Essays in Biochemistry

Pseudogenes as regulators of biological function

Ryan C. Pink, David R.F. Carter


A pseudogene arises when a gene loses the ability to produce a protein, which can be due to mutation or inaccurate duplication. Previous dogma has dictated that because the pseudogene no longer produces a protein it becomes functionless and evolutionarily inert, being neither conserved nor removed. However, recent evidence has forced a re-evaluation of this view. Some pseudogenes, although not translated into protein, are at least transcribed into RNA. In some cases, these pseudogene transcripts are capable of influencing the activity of other genes that code for proteins, thereby altering expression and in turn affecting the phenotype of the organism. In the present chapter, we will define pseudogenes, describe the evidence that they are transcribed into non-coding RNAs and outline the mechanisms by which they are able to influence the machinery of the eukaryotic cell.

  • non-coding RNA
  • pseudogene
  • RNA
  • transcription


A pseudogene is generally defined as a copy of a gene that has lost the capacity to produce a functional protein. They were first discovered in the 1970s when a copy of the 5S rRNA gene was found in Xenopus laevis with homology to the active gene, but with a clear truncation that rendered it non-functional [1]. Sporadic discovery and characterization of pseudogenes over the following 20 years has revealed a number of mechanisms for pseudogene formation [2]. Unitary pseudogenes are formed when spontaneous mutations occur in a coding gene that abolish either transcription or translation (Figure 1A) [3]. A second class of pseudogene, the duplicated pseudogene (Figure 1B), is formed when replication of the chromosome is performed incorrectly [2]. Such duplication events often lead to the formation of functional gene families, such as those found in the Hox gene clusters, but if part of the gene is not faithfully copied then these can lead to frameshift mutations or the loss of a promoter or enhancer, thus resulting in a non-functional duplicated pseudogene. The final class, known as the processed pseudogene (Figure 1C), is formed when an mRNA molecule is reverse-transcribed and integrated into a new location in the parental genome [4]. Because processed pseudogenes are produced from mRNA, they usually lack introns and a promoter, and are therefore only transcribed if they become integrated close to a pre-existing promoter [5].

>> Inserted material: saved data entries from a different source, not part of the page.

-- pv_equiv track=rewrite | github.com/abdulaziz2501/UzDataLab_json_file_edits | yangi_json.py | find_unique_texts_detailed
-- ===== SOURCE A (Python) =====
-- from collections import defaultdict, Counter
--
-- def find_unique_texts_detailed(json_data):
--     """Noyob matnlarni topish va batafsil tahlil"""
--     text_counts = Counter()
--     text_to_items = defaultdict(list)
--
--     for item in json_data:
--         text = item.get('text', '').strip()
--         if text:
--             text_counts[text] += 1
--             text_to_items[text].append(item)
--
--     unique_items = []
--     for text, count in text_counts.items():
--         if count == 1:
--             unique_items.extend(text_to_items[text])
--
--     duplicate_texts = {text: count for text, count in text_counts.items() if count > 1}
--     return unique_items, duplicate_texts, text_counts
-- ===== SOURCE B (Python) =====
-- from collections import Counter
--
-- def find_unique_texts_detailed(json_data):
--     """Noyob matnlarni topish va batafsil tahlil"""
--     pairs = [(item.get('text', '').strip(), item) for item in json_data]
--     text_counts = Counter(t for t, _ in pairs if t)
--     unique_items = [item for t, item in pairs if text_counts[t] == 1]
--     duplicate_texts = {t: c for t, c in text_counts.items() if c > 1}
--     return unique_items, duplicate_texts, text_counts
-- ===== Notes on version B (the rewrite author's own statement) =====
-- stated objective: alternative
-- what changed: B drops A's text_to_items grouping dict entirely: it builds only a Counter of stripped texts and then obtains unique_items by filtering the original item list on count==1 (valid because a count-1 text has exactly one item, in list order), instead of A's second dict plus a loop over the counter extending grouped item lists.
import Mathlib
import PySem

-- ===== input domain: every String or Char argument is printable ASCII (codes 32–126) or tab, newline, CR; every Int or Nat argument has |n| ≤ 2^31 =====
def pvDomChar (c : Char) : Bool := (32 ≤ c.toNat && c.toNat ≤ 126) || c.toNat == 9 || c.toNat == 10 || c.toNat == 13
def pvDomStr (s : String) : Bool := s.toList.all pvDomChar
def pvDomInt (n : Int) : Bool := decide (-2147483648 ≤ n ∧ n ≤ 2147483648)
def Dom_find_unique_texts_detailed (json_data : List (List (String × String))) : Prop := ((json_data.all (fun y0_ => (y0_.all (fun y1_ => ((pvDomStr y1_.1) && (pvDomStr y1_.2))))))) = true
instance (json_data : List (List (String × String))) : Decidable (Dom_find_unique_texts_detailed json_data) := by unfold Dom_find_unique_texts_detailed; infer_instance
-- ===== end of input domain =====

-- B drops A's text_to_items grouping dict: it builds only a Counter of stripped texts and
-- gets unique_items by filtering the original item list on count == 1; objective: alternative.

-- item.get('text', '') on the association-list encoding of a dict (first match), then .strip()
def pvText (item : List (String × String)) : String :=
  PySem.Str.strip (((item.find? (fun p => p.1 == "text")).map (·.2)).getD "")

-- ===== PORT A =====
-- the body of A's single 'for item in json_data' loop, updating text_counts and text_to_items
def pvStepA (st : PySem.Dict String Int × PySem.Dict String (List (List (String × String))))
    (item : List (String × String)) :
    PySem.Dict String Int × PySem.Dict String (List (List (String × String))) :=
  let text := pvText item
  if text ≠ "" then (st.1.modify text 0 (· + 1), st.2.modify text [] (· ++ [item])) else st

def find_unique_texts_detailed (json_data : List (List (String × String))) : (List (List (String × String))) × (List (String × Int)) × (List (String × Int)) :=
  let st := json_data.foldl pvStepA (PySem.Dict.empty, PySem.Dict.empty)
  -- for text, count in text_counts.items(): if count == 1: unique_items.extend(text_to_items[text])
  let unique_items := st.1.items.foldl
    (fun acc p => if p.2 == 1 then acc ++ st.2.getD p.1 [] else acc) []
  -- {text: count for text, count in text_counts.items() if count > 1}
  let duplicate_texts := st.1.items.foldl
    (fun (d : PySem.Dict String Int) p => if p.2 > 1 then d.insert p.1 p.2 else d)
    PySem.Dict.empty
  (unique_items, duplicate_texts.items, st.1.items)

-- ===== PORT B =====
def find_unique_texts_detailed_alt (json_data : List (List (String × String))) : (List (List (String × String))) × (List (String × Int)) × (List (String × Int)) :=
  -- pairs = [(item.get('text','').strip(), item) for item in json_data]
  let pairs := json_data.map (fun item => (pvText item, item))
  -- text_counts = Counter(t for t, _ in pairs if t)
  let text_counts := PySem.Dict.counter ((pairs.filter (fun p => p.1 != "")).map Prod.fst)
  -- unique_items = [item for t, item in pairs if text_counts[t] == 1]
  let unique_items := (pairs.filter (fun p => text_counts.getD p.1 0 == 1)).map Prod.snd
  -- duplicate_texts = {t: c for t, c in text_counts.items() if c > 1}
  let duplicate_texts := text_counts.items.filter (fun p => p.2 > 1)
  (unique_items, duplicate_texts, text_counts.items)

-- ===== PRECONDITION & SPEC =====
def Spec_find_unique_texts_detailed (json_data : List (List (String × String))) (out : (List (List (String × String))) × (List (String × Int)) × (List (String × Int))) : Prop := out = find_unique_texts_detailed_alt json_data
instance (json_data : List (List (String × String))) (out : (List (List (String × String))) × (List (String × Int)) × (List (String × Int))) : Decidable (Spec_find_unique_texts_detailed json_data out) := by unfold Spec_find_unique_texts_detailed; infer_instance

-- ===== CLAIM (what is proved, stated in full; the proofs are below) =====
def Claim_equal_find_unique_texts_detailed : Prop := ∀ (json_data : List (List (String × String))), Dom_find_unique_texts_detailed json_data → Spec_find_unique_texts_detailed json_data (find_unique_texts_detailed json_data)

Figure 1. Different classes of pseudogene

(A) A unitary pseudogene is formed when a spontaneous mutation occurs in a coding gene. Such mutations may ablate transcription from the promoter or cause premature stop codons or frameshifts to occur. (B) A duplicated pseudogene is formed when a gene is duplicated, but in such a way that mutations in the copy prevent formation of a protein. (C) Processed pseudogenes arise when DNA is transcribed into RNA, which is then reverse-transcribed into copy DNA (cDNA) and integrated into the genome. Such pseudogenes often lack promoter activity and may have deletions or truncations that prevent protein formation. Closed boxes depict exons; open boxes depict introns; ‘X’ shows a mutation that prevents the DNA from being able to make a protein.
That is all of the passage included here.